Introduction to Deep Learning

Published in

bawilabs

5 min readSep 15, 2017

Continuing the topic presented in the article Desmitificando Machine Learning, some important concepts about Deep Learning will be presented here. Do not worry, we will not enter much into the math of the subject :P

First, let’s talk about the data set, which represents the data that will be used during training and evaluation of the network. The data set is divided into the training set, validation set, and test set.

The training set represents the data that will be used in the training step. In this step, a certain input passes through the network generating a response that will be compared with the expected result, allowing to estimate the error and the correction on the network weights through backpropagation (keep calm, we will define this term!).

The validation set entries are also used in the training step, but their output is not used to perform the network correction, it determines if the training is being performed efficiently and if it is occurring overfitting in training.

Finally, unlike the training set and the validation set, the test set is not used in the training stage. In fact, it should NEVER be used during training because it will be used as input only for the evaluation of the network’s accuracy.

A network conventionally presents 3 types of layers:

Input Layer

This layer represents the network input. It is important to understand that each node in this layer represents a feature of the input that will pass through the network. As an example, we can imagine a network that tries to determine the personality of a person, so the input would be a set of data about the person. In this way, each feature of this person would be a feature of that entry. In an array of network inputs, we have that each row represents an input and each column represents a feature.

Hidden Layer

In fact, this is not just one layer, because the structure of your network may have N hidden layers. This layer is responsible for abstracting the information contained in the inputs, in order to allow the network to interpret the data when applying weights to the inputs.

Each hidden layer is represented by an array of weights. This array has one column for each node of this layer and one row for each entry of this layer. In this case, the inputs can be the features of the input layer or the outputs of an earlier hidden layer.

Output Layer

This is the output layer of your network, in which the forecast or evaluation performed by your network is obtained.
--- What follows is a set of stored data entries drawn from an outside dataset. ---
-- pv_equiv track=rewrite | github.com/esignor/CCGR | dev/VirusPreprocessingDatasets.py | normalize_flag_virus
-- ===== SOURCE A (Python) =====
-- def normalize_flag_virus(s):
--     result = []
--     for i, c in enumerate(s):
--         if c.isupper():
--             result.append(c.lower())
--         else:
--             result.extend(s[i:])
--             break
--     return ''.join(result)
-- ===== SOURCE B (Python) =====
-- def normalize_flag_virus(s):
--     i = 0
--     while i < len(s) and s[i].isupper():
--         i += 1
--     return s[:i].lower() + s[i:]
-- ===== Notes on version B (the rewrite author's own statement) =====
-- stated objective: simpler
-- what changed: B finds the length of the leading uppercase run with a while loop and returns s[:i].lower() + s[i:], instead of building a char-by-char result list with a break inside an enumerate loop.
import Mathlib
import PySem

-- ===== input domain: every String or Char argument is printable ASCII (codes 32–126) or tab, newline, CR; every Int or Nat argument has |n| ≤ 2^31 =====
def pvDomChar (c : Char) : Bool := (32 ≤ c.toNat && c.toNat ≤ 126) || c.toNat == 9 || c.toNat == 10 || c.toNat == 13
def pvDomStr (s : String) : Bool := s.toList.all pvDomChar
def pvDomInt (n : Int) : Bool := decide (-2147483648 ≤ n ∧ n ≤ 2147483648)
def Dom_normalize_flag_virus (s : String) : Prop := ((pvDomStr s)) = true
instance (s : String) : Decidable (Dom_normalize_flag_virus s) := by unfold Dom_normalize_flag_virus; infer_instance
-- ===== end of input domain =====

-- B lowercases the leading uppercase run via a split index and two slices instead of A's
-- char-by-char result list with a break; same values everywhere (objective: simpler).

-- ===== PORT A =====
-- the enumerate loop: on an uppercase char append its lowercase and continue;
-- otherwise extend with the rest of the string (c :: rest = s[i:] here) and break
def pvGoA : List Char → List Char
  | [] => []
  | c :: rest =>
    if PySem.Chars.isupper c then PySem.Chars.lowerChar c :: pvGoA rest
    else c :: rest

def normalize_flag_virus (s : String) : String :=
  String.mk (pvGoA s.toList)

-- ===== PORT B =====
-- the while loop advancing i while i < len(s) and s[i].isupper()
def pvRunLen : List Char → Nat
  | [] => 0
  | c :: rest => if PySem.Chars.isupper c then pvRunLen rest + 1 else 0

def normalize_flag_virus_alt (s : String) : String :=
  let cs := s.toList
  let i : Int := (pvRunLen cs : Int)
  String.mk (PySem.Chars.lower (PySem.List.slice cs none (some i)) ++
             PySem.List.slice cs (some i) none)

-- ===== PRECONDITION & SPEC =====
def Spec_normalize_flag_virus (s : String) (out : String) : Prop := out = normalize_flag_virus_alt s
instance (s : String) (out : String) : Decidable (Spec_normalize_flag_virus s out) := by unfold Spec_normalize_flag_virus; infer_instance

-- ===== CLAIM (what is proved, stated in full; the proofs are below) =====
def Claim_equal_normalize_flag_virus : Prop := ∀ (s : String), Dom_normalize_flag_virus s → Spec_normalize_flag_virus s (normalize_flag_virus s)

-- ===== LEMMAS AND PROOFS =====
theorem pvGoA_eq (cs : List Char) :
    pvGoA cs = PySem.Chars.lower (cs.take (pvRunLen cs)) ++ cs.drop (pvRunLen cs) := by
  induction cs with
  | nil => simp [pvGoA, pvRunLen, PySem.Chars.lower]
  | cons c rest ih =>
    by_cases h : PySem.Chars.isupper c
    · simp [pvGoA, pvRunLen, h, ih, PySem.Chars.lower]
    · simp [pvGoA, pvRunLen, h, PySem.Chars.lower]

-- ===== VERDICT (by name: the statement is the Claim_ definition above) =====
theorem normalize_flag_virus_spec : Claim_equal_normalize_flag_virus := by
  intro s _
  unfold Spec_normalize_flag_virus normalize_flag_virus normalize_flag_virus_alt
  simp [PySem.List.slice_to_natCast, PySem.List.slice_from_natCast, pvGoA_eq]
-- pv_equiv track=rewrite | github.com/Shravankumar1989/MyInterviewDocs | test4.py | possibilities
-- ===== SOURCE A (Python) =====
-- from typing import List
--
-- def possibilities(word: str) -> List[str]:
--
--     # Morse code mapping to letters
--     morse_dict = {
--         ".": "E", "-": "T",
--         "..": "I", ".-": "A", "-.": "N", "--": "M",
--         "...": "S", "..-": "U", ".-.": "R", ".--": "W",
--         "-..": "D", "-.-": "K", "--.": "G", "---": "O"
--     }
--
--     # Helper function to generate possible signal combinations
--     def generate_combinations(signal: str) -> List[str]:
--         # Base case: if the signal is empty, return an empty combination
--         if not signal:
--             return ['']
--
--         # Get the first character (current signal) and the rest
--         first = signal[0]
--         rest = signal[1:]
--
--         # Recursive call to get combinations for the remaining part of the signal
--         rest_combinations = generate_combinations(rest)
--
--         if first == '?':
--             # If the current signal is '?', it can be either '.' (dot) or '-' (dash)
--             return [dot + comb for dot in ['.', '-'] for comb in rest_combinations]
--         else:
--             # Otherwise, keep the current signal and add it to each combination of the rest
--             return [first + comb for comb in rest_combinations]
--
--     # Generate all possible signal combinations from the input word
--     all_combinations = generate_combinations(word)
--
--     # Create a set to store unique letters from the generated combinations
--     possible_letters = set()
--
--     # For each combination, check if it exists in the Morse code dictionary
--     for comb in all_combinations:
--         if comb in morse_dict:
--             # Add the corresponding letter to the set
--             possible_letters.add(morse_dict[comb])
--
--     # Sort the letters based on the order they appear in the morse_dict
--     sorted_letters = sorted(possible_letters, key=lambda x: list(morse_dict.values()).index(x))
--
--     return sorted_letters
-- ===== SOURCE B (Python) =====
-- from typing import List
--
-- def possibilities(word: str) -> List[str]:
--     # Arithmetic decoding: a morse code of length n, read as a binary numeral
--     # (dot=0, dash=1), indexes the n-th row of the letter table in exactly the
--     # dict's order, so the increasing index list gives the answer with no sort.
--     rows = {1: ["E", "T"],
--             2: ["I", "A", "N", "M"],
--             3: ["S", "U", "R", "W", "D", "K", "G", "O"]}
--     row = rows.get(len(word))
--     if row is None:
--         return []
--     idxs = [0]
--     for ch in word:
--         if ch == '.':
--             bits = [0]
--         elif ch == '-':
--             bits = [1]
--         elif ch == '?':
--             bits = [0, 1]
--         else:
--             return []
--         idxs = [2 * i + b for i in idxs for b in bits]
--     return [row[i] for i in idxs]
-- ===== Notes on version B (the rewrite author's own statement) =====
-- stated objective: faster
-- what changed: B decodes the wildcard pattern arithmetically: reading dots and dashes as binary digits it builds the increasing list of matching row indices in one pass and indexes a per-length letter table, instead of recursively generating all wildcard expansions of the code, filtering them through the dict into a set and re-sorting by table index.
import Mathlib
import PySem
-- pv_equiv track=rewrite | github.com/Kifrx/FP-KKA | puzzle-revision-1.py | valid_moves_from
-- ===== SOURCE A (Python) =====
-- BOTOL_CAPACITY = 4
--
-- def valid_moves_from(state):
--     moves = []
--     n = len(state)
--     for i in range(n):
--         for j in range(n):
--             if i == j:
--                 continue
--             src = state[i]
--             dst = state[j]
--             if len(src) == 0 or len(dst) >= BOTOL_CAPACITY:
--                 continue
--             src_color = src[-1]
--             if len(dst) > 0 and dst[-1] != src_color:
--                 continue
--             moves.append((i, j))
--     return moves
-- ===== SOURCE B (Python) =====
-- BOTOL_CAPACITY = 4
--
-- def _merge(xs, ys):
--     out = []
--     a = b = 0
--     while a < len(xs) and b < len(ys):
--         if xs[a] < ys[b]:
--             out.append(xs[a]); a += 1
--         else:
--             out.append(ys[b]); b += 1
--     out.extend(xs[a:])
--     out.extend(ys[b:])
--     return out
--
-- def valid_moves_from(state):
--     n = len(state)
--     empties = []
--     by_color = {}
--     for j in range(n):
--         b = state[j]
--         if len(b) == 0:
--             empties.append(j)
--         elif len(b) < BOTOL_CAPACITY:
--             by_color.setdefault(b[-1], []).append(j)
--     moves = []
--     for i in range(n):
--         src = state[i]
--         if len(src) == 0:
--             continue
--         for j in _merge(by_color.get(src[-1], []), empties):
--             if j != i:
--                 moves.append((i, j))
--     return moves
-- ===== Notes on version B (the rewrite author's own statement) =====
-- stated objective: faster
-- what changed: Instead of testing every (i,j) pair with inline guards, B makes one pass over the state building a top-color->receiver-index dict plus an empties list, then for each non-empty source merges that color's sorted index list with the empties list (skipping j==i).
import Mathlib
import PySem

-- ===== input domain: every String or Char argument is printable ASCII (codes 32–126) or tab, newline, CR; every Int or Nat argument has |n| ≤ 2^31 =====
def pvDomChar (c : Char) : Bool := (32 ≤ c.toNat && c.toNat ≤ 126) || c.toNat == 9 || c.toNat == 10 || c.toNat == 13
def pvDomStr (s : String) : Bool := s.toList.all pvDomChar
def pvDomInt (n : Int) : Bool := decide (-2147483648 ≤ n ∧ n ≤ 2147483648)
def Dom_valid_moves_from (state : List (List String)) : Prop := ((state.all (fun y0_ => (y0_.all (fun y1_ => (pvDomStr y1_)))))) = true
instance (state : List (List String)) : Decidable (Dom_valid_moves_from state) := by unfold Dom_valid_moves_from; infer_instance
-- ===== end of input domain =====

-- B builds a top-color -> receiver-index dict and an empties list in one pass, then merges the two
-- sorted index lists per source instead of rescanning all n destinations (objective: faster, measured).

-- ===== PORT A =====
def valid_moves_from (state : List (List String)) : List (Int × Int) :=
  let n : Int := (state.length : Int)
  (PySem.List.pyRange 0 n).foldl (fun moves i =>
    (PySem.List.pyRange 0 n).foldl (fun moves j =>
      if i = j then moves
      else
        match PySem.List.pyGet? state i, PySem.List.pyGet? state j with
        | some src, some dst =>
          if src.length = 0 ∨ dst.length ≥ 4 then moves
          else
            match PySem.List.pyGet? src (-1) with
            | some src_color =>
              if dst.length > 0 ∧ PySem.List.pyGet? dst (-1) ≠ some src_color then moves
              else moves ++ [(i, j)]
            | none => moves
        | _, _ => moves) moves) []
The number of nodes depends on the architecture of your network, and may be only a node in the case of a simple quantitative or binary evaluation, or have N nodes, so that each node represents a possible evaluation of its input.

This layer is also represented by an array of weights, having one column for each output node and one line for each input (remembering that in this case the Output Layer inputs are the outputs of a Hidden Layer).

Both the hidden layer and the output layer nodes can have an activation function. This function has as inputs: a bias and the sum of the multiplication of each input with its respective weight.

There are several types of activation functions, for example, the sigmoid, which is an exponential function whose output is limited between 0 and 1. Thus, if a node has an activation function, its output will be the result of this function.

Now let’s finally understand how the network learns!

During training, your network makes the predictions according to the input features. This prediction is compared to the expected result in order to analyze whether the network was successful or not. With this, we make use of a quadratic error function, which performs the sum of the square of the errors. That way, we have the cost of the network, which means how good or bad the network predictions are. The next step is to use the error to perform the backpropagation.

Backpropagation

This is the training step in which the weight corrections are performed in each of the weight matrices, both the output layer and the hidden layers.

It is this correction of the weights that performs the learning of the network, in this way, the network adapts to the context. This correction occurs with the propagation of the error in the opposite direction, that is, from the output layer to the first hidden layer, hence the name backpropagation. In this step, a variation for the weights is calculated through a technique called Descending Gradient.

Descending Gradient

Here is a partial derivative of the network error function related to the weights. That is, the variation of the network error is measured based on the weights, thus a vector is obtained to correct the weights that points to the minimum error region. Simply put, this technique allows the weights to be updated in the correct direction, avoiding corrections with random values. The downward gradient greatly increases the capacity of the network to converge to more satisfactory results.

In short, your network is represented by a series of input arrays and weights. During the training phase of your network, the learning takes place through the backpropagation and the descending gradient, which performs the correction of the weights present in the matrices of the hidden layers and the output layer. As training generations go through, the weights are being adjusted and the network adapts to the scenario. Finally, the network efficiency is analyzed by passing its test set by it.

I hope this article helps you understand a few more concepts of Deep Learning! Until the next!